An electronic lab notebook or electronic laboratory notebook (ELN) is a computer program designed to replace paper laboratory notebooks. Lab notebooks in general are used by scientists, engineers, and technicians to document research, experiments, and procedures performed in a laboratory. A lab notebook is often maintained to be a legal document and may be used in a court of law as evidence. Similar to an inventor's notebook, the lab notebook is also often referred to in patent prosecution and intellectual property litigation.

Electronic lab notebooks offer many benefits to the user as well as organizations; they are easier to search upon, simplify data copying and backups, and support collaboration amongst many users. ELNs can have fine-grained access controls, and can be more secure than their paper counterparts. They also allow the direct incorporation of data from instruments, replacing the practice of printing out data to be stapled into a paper notebook.

==Types==
ELNs can be divided into two categories:

- "Specific ELNs" contain features designed to work with specific applications, scientific instrumentation or data types.
- "Cross-disciplinary ELNs" or "Generic ELNs" are designed to support access to all data and information that needs to be recorded in a lab notebook.
- Lab Platforms that combine an ELN for experiments, LIMS for samples, and scientific data management together, all-in-one configurable software environment.

Solutions range from specialized programs designed from the ground up for use as an ELN, to modifications or direct use of more general programs. Examples of using more general software as an ELN include using OpenWetWare, a MediaWiki install (running the same software that Wikipedia uses), WordPress, or the use of general note taking software such as OneNote as an ELN.

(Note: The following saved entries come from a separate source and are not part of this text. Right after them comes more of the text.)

-- pv_equiv track=rewrite | github.com/jdyer1/Slim | src/tests/testSlim.py | isCodeTableInStandardCoverOrder
-- ===== SOURCE A (Python) =====
-- def isCodeTableInStandardCoverOrder(ct):
--     lastFeatureId = None
--     lastSupport = None
--     lastCardinality = None
--     seenFeatureIds = set()
--     for (featureId, support, components) in ct:
--         cardinality = len(components)
--         if lastFeatureId is not None:
--             if featureId in seenFeatureIds:
--                 return False
--             if lastCardinality == cardinality:
--                 if lastSupport < support:
--                     return False
--                 if lastSupport == support:
--                     if lastFeatureId > featureId:
--                         return False
--
--         lastFeatureId = featureId
--         lastSupport = support
--         lastCardinality = cardinality
--         seenFeatureIds.add(featureId)
--     return True
-- ===== SOURCE B (Python) =====
-- def isCodeTableInStandardCoverOrder(ct):
--     rows = list(ct)
--     # duplicate featureIds show up as equal neighbours once the ids are sorted
--     ids = sorted(r[0] for r in rows)
--     if any(a == b for a, b in zip(ids, ids[1:])):
--         return False
--     # split into maximal runs of equal cardinality; each run must equal its
--     # stable sort by (support descending, featureId ascending)
--     i, n = 0, len(rows)
--     while i < n:
--         j = i + 1
--         while j < n and len(rows[j][2]) == len(rows[i][2]):
--             j += 1
--         run = rows[i:j]
--         if run != sorted(run, key=lambda q: (-q[1], q[0])):
--             return False
--         i = j
--     return True
-- ===== Notes on version B (the rewrite author's own statement) =====
-- stated objective: alternative
-- what changed: Replaces A's single interleaved stateful scan (last-row variables plus an incrementally grown seen-set) by a sorting-based algorithm: duplicate featureIds are detected as equal neighbours of sorted(ids), and the cover order is checked by splitting the table into maximal equal-cardinality runs and comparing each run with its stable sort by key (-support, featureId).
import Mathlib
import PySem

ELN's come in many different forms. They can be standalone programs, use a client-server model, or be entirely web-based. Some use a lab-notebook approach, others resemble a blog. ELNs are embracing artificial intelligence and LLM technology to provide scientific AI chat assistants.

A good many variations on the "ELN" acronym have appeared. Differences between systems with different names are often subtle, with considerable functional overlap between them. Examples include "ERN" (Electronic Research Notebook), "ERMS" (Electronic Resource (or Research or Records) Management System (or Software) and SDMS (Scientific Data (or Document) Management System (or Software). Ultimately, these types of systems all strive to do the same thing: Capture, record, centralize and protect scientific data in a way that is highly searchable, historically accurate, and legally stringent, and which also promotes secure collaboration, greater efficiency, reduced mistakes and lowered total research costs.

==Objectives==

A good electronic laboratory notebook should offer a secure environment to protect the integrity of both data and process. Flexibility to adopt new processes or modify existing processes without recourse to further software development is simpler and may be achievable with templates defined by users via the UI rather than by editing source code. A modular design for the ELN package architecture can minimize validation costs of any subsequent changes that a user may wish to make in the future as their needs change.

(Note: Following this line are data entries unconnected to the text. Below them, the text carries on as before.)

theorem pv_insertBy_filter (x : List (String × String)) (ys : List (List (String × String))) (k : String)
    (h : ys.Pairwise (fun a b => pvKey a ≤ pvKey b)) :
    (PySem.List.insertBy (fun a b => decide (pvKey a < pvKey b)) x ys).filter (fun d => pvKey d == k)
      = ys.filter (fun d => pvKey d == k) ++ (if pvKey x == k then [x] else []) := by
  induction ys with
  | nil =>
      simp only [PySem.List.insertBy, List.filter_cons, List.filter_nil, List.nil_append]
  | cons y t ih =>
      rw [List.pairwise_cons] at h
      by_cases hlt : pvKey x < pvKey y
      · have hins : PySem.List.insertBy (fun a b => decide (pvKey a < pvKey b)) x (y :: t) = x :: y :: t := by
          simp [PySem.List.insertBy, hlt]
        rw [hins]
        by_cases hk : (pvKey x == k) = true
        · have hk' : pvKey x = k := by simpa using hk
          have hnil : (y :: t).filter (fun d => pvKey d == k) = [] := by
            rw [List.filter_eq_nil_iff]
            intro d hd
            have hle : pvKey y ≤ pvKey d := by
              rcases List.mem_cons.mp hd with h1 | h1
              · exact h1 ▸ le_refl _
              · exact h.1 d h1
            have hxd : pvKey x < pvKey d := lt_of_lt_of_le hlt hle
            simp only [beq_iff_eq]
            intro hc; rw [hc, ← hk'] at hxd; exact lt_irrefl _ hxd
          rw [List.filter_cons, if_pos hk, hnil, if_pos hk]
          simp
        · have hkf : (pvKey x == k) = false := by simpa using hk
          rw [List.filter_cons, if_neg (by simp [hkf]), if_neg (by simp [hkf])]
          simp
      · have hins : PySem.List.insertBy (fun a b => decide (pvKey a < pvKey b)) x (y :: t)
            = y :: PySem.List.insertBy (fun a b => decide (pvKey a < pvKey b)) x t := by
          simp [PySem.List.insertBy, hlt]
        rw [hins, List.filter_cons, List.filter_cons, ih h.2]
        by_cases hy : (pvKey y == k) = true
        · rw [if_pos hy, if_pos hy, List.cons_append]
        · rw [if_neg hy, if_neg hy]

theorem pv_sorted_filter_key (xs : List (List (String × String))) (k : String) :
    (PySem.List.sorted xs pvKey false).filter (fun d => pvKey d == k)
      = xs.filter (fun d => pvKey d == k) := by
  induction xs using List.reverseRecOn with
  | nil => rfl
  | append_singleton xs x ih =>
      have hsort : PySem.List.sorted (xs ++ [x]) pvKey false
          = PySem.List.insertBy (fun a b => decide (pvKey a < pvKey b)) x (PySem.List.sorted xs pvKey false) := by
        rw [PySem.List.sorted_eq_foldl_insertBy, PySem.List.sorted_eq_foldl_insertBy, List.foldl_append]
        rfl
      rw [hsort, pv_insertBy_filter x _ k (PySem.List.sorted_pairwise xs pvKey), ih,
        List.filter_append]
      by_cases hk : (pvKey x == k) = true
      · simp [List.filter, hk]
      · simp [List.filter, hk]

def pvCollapse : List (List (String × String)) → List (List (String × String))
  | [] => []
  | [d] => [pvEntry d]
  | d :: e :: t => if pvKey d = pvKey e then pvCollapse (e :: t) else pvEntry d :: pvCollapse (e :: t)

theorem pv_foldB (L : List (List (String × String))) (acc : List (List (String × String))) (d : List (String × String)) :
    L.foldl (fun result x =>
      match result.getLast? with
      | some last =>
          if pvGetS last "reviewer" = pvGetS x "reviewer" then result.dropLast ++ [pvEntry x]
          else result ++ [pvEntry x]
      | none => result ++ [pvEntry x]) (acc ++ [pvEntry d]) = acc ++ pvCollapse (d :: L) := by
  induction L generalizing acc d with
  | nil => simp [pvCollapse]
  | cons e t ih =>
      rw [List.foldl_cons, List.getLast?_concat]
      simp only []
      by_cases hk : pvGetS (pvEntry d) "reviewer" = pvGetS e "reviewer"
      · have hk' : pvKey d = pvKey e := hk
        rw [if_pos hk]
        have hdrop : (acc ++ [pvEntry d]).dropLast = acc := by
          simp
        rw [hdrop, ih acc e]
        simp [pvCollapse, hk']
      · have hk' : ¬ pvKey d = pvKey e := hk
        rw [if_neg hk]
        have : acc ++ [pvEntry d] ++ [pvEntry e] = (acc ++ [pvEntry d]) ++ [pvEntry e] := rfl
        rw [this, ih (acc ++ [pvEntry d]) e]
        simp [pvCollapse, hk']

A good electronic laboratory notebook should be an "out of the box" solution that, as standard, has fully configurable forms to comply with the requirements of regulated analytical groups through to a sophisticated ELN for inclusion of structures, spectra, chromatograms, pictures, text, etc. where a preconfigured form is less appropriate. All data within the system may be stored in a database (e.g. MySQL, MS-SQL, Oracle) and be fully searchable. The system should enable data to be collected, stored and retrieved through any combination of forms or ELN that best meets the requirements of the user.

The application should enable secure forms to be generated that accept laboratory data input via PCs and/or laptops / palmtops, and should be directly linked to electronic devices such as laboratory balances, pH meters, etc. Networked or wireless communications should be accommodated for by the package which will allow data to be interrogated, tabulated, checked, approved, stored and archived to comply with the latest regulatory guidance and legislation. A system should also include a scheduling option for routine procedures such as equipment qualification and study related timelines. It should include configurable qualification requirements to automatically verify that instruments have been cleaned and calibrated within a specified time period, that reagents have been quality-checked and have not expired, and that workers are trained and authorized to use the equipment and perform the procedures.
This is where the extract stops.